» **DATASET EXTRACT**:
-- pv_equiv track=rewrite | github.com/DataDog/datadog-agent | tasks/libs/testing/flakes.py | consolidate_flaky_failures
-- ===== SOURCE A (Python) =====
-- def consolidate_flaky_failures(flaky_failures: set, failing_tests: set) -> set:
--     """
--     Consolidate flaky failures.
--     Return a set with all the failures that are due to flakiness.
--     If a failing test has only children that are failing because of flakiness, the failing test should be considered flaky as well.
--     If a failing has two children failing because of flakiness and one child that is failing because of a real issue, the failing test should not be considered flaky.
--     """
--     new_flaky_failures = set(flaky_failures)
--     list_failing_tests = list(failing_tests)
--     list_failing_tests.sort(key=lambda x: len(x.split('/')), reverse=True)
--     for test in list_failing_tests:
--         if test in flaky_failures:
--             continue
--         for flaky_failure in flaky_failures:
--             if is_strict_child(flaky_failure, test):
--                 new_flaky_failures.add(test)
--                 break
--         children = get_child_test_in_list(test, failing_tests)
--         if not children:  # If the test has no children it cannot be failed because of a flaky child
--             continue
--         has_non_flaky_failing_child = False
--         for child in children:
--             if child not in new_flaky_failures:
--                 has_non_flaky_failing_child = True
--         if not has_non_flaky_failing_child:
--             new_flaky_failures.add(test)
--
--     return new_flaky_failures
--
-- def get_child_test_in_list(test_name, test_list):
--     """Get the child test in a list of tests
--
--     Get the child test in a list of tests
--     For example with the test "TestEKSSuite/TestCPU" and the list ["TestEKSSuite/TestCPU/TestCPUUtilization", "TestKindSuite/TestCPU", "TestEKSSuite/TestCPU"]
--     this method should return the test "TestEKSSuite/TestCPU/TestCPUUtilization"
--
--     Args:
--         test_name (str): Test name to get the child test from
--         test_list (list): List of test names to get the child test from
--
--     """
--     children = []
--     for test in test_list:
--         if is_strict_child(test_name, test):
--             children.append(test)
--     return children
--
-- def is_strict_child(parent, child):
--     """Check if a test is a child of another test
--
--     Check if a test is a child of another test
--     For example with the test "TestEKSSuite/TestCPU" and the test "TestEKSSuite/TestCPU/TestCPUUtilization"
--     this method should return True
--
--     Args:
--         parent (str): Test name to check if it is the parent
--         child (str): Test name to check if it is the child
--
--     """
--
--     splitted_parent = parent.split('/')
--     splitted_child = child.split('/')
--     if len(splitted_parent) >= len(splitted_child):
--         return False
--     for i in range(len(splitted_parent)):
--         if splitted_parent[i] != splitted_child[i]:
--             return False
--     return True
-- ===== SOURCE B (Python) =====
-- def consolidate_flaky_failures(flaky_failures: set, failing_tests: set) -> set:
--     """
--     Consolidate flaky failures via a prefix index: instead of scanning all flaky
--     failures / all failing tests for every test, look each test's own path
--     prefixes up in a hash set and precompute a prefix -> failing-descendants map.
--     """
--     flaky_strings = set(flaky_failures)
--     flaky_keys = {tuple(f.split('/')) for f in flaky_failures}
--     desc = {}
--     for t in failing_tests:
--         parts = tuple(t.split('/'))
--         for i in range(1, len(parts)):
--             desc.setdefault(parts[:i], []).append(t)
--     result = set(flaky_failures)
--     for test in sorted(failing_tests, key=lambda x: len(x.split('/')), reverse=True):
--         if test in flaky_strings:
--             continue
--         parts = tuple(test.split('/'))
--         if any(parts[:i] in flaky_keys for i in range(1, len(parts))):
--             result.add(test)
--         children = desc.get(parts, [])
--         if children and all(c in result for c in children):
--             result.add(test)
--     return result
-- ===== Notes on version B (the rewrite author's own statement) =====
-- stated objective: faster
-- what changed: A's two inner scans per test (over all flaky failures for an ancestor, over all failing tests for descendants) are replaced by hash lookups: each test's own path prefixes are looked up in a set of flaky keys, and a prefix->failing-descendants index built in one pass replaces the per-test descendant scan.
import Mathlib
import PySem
==
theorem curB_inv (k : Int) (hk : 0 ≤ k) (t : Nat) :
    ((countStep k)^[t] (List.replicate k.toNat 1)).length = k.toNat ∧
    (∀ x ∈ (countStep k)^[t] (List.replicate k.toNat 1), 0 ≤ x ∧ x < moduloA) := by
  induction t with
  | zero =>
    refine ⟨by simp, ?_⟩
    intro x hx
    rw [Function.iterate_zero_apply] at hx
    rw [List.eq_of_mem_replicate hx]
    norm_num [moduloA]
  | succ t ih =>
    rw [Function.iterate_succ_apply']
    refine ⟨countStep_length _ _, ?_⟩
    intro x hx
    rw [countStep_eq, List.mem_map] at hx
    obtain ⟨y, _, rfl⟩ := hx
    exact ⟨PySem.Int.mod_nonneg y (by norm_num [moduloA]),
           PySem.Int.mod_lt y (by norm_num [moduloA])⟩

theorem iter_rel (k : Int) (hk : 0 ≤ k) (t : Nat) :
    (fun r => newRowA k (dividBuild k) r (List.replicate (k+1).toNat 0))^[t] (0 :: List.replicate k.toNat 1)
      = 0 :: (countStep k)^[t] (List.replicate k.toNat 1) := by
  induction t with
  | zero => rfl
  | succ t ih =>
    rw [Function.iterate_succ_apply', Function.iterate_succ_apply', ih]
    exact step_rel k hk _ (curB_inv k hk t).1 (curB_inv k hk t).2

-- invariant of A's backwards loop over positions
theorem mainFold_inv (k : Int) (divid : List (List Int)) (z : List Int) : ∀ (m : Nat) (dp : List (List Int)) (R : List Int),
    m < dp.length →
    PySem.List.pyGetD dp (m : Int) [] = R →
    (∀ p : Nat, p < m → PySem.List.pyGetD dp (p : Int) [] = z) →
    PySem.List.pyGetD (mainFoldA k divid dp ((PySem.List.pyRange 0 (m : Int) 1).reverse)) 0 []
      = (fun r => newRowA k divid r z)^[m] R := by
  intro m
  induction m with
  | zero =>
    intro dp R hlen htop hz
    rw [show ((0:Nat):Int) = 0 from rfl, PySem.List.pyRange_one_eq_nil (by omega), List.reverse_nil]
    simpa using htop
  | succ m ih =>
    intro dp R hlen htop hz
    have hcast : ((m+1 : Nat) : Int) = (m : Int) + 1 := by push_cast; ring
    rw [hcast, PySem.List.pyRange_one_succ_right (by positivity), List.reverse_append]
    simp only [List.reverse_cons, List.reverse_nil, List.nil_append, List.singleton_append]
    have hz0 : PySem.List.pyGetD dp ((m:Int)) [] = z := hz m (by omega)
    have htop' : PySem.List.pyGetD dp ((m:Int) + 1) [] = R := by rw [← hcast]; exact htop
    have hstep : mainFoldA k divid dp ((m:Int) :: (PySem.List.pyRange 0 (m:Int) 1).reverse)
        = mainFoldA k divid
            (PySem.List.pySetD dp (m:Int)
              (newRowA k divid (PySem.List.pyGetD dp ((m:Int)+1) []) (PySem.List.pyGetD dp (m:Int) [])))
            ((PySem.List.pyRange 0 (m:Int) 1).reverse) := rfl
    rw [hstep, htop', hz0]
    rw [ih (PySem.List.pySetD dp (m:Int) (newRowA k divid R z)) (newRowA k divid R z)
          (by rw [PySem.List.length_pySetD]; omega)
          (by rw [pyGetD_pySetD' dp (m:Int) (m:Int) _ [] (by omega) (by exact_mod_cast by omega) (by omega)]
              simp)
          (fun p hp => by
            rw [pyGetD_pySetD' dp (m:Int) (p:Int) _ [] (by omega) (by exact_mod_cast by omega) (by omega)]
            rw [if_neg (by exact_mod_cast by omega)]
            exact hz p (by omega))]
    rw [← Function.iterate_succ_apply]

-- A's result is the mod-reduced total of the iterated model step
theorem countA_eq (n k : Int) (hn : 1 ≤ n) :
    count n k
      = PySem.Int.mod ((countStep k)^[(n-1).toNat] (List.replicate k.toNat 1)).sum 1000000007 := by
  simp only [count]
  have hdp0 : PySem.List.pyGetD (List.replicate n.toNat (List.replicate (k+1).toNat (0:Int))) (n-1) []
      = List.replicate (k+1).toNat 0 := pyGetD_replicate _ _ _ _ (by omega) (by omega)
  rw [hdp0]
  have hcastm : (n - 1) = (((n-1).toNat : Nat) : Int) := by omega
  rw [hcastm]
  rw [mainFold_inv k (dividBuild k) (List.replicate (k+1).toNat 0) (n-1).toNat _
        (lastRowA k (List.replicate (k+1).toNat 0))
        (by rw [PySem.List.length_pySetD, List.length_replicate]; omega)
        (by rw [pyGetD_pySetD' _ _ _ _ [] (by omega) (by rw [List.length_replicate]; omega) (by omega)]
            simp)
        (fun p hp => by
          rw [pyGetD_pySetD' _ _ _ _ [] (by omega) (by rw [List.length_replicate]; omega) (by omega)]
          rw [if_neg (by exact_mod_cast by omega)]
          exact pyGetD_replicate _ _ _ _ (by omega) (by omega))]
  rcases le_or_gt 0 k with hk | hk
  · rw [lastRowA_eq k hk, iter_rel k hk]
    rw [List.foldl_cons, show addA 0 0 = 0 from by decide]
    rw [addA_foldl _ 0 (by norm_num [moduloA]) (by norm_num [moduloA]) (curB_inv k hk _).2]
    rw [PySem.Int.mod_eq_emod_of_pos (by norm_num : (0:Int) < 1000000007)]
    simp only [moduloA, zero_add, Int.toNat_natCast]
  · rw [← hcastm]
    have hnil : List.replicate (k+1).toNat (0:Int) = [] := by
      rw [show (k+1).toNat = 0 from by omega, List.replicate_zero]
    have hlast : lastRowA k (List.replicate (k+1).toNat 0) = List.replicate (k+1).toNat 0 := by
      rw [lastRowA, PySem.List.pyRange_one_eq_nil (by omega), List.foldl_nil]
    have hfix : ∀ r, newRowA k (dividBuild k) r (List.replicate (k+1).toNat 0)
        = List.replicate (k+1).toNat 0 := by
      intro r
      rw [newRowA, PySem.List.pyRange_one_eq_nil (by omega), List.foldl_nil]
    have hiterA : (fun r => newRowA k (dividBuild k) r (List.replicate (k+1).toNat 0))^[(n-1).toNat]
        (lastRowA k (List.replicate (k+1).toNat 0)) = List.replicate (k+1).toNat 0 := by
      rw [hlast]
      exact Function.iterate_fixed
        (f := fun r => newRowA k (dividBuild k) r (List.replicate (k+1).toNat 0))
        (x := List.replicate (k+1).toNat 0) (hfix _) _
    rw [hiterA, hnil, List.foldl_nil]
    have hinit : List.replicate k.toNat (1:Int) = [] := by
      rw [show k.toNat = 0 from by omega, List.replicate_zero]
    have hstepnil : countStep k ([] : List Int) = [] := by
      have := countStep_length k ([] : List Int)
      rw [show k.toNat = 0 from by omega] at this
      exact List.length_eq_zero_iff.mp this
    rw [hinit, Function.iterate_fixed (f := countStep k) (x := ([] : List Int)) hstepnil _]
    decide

» **PROBLEM TO WORK ON**:
In the entries above, find the lines containing the word "hnil" and say how many there are, with no other words.

» **RESPONSE AREA**:
2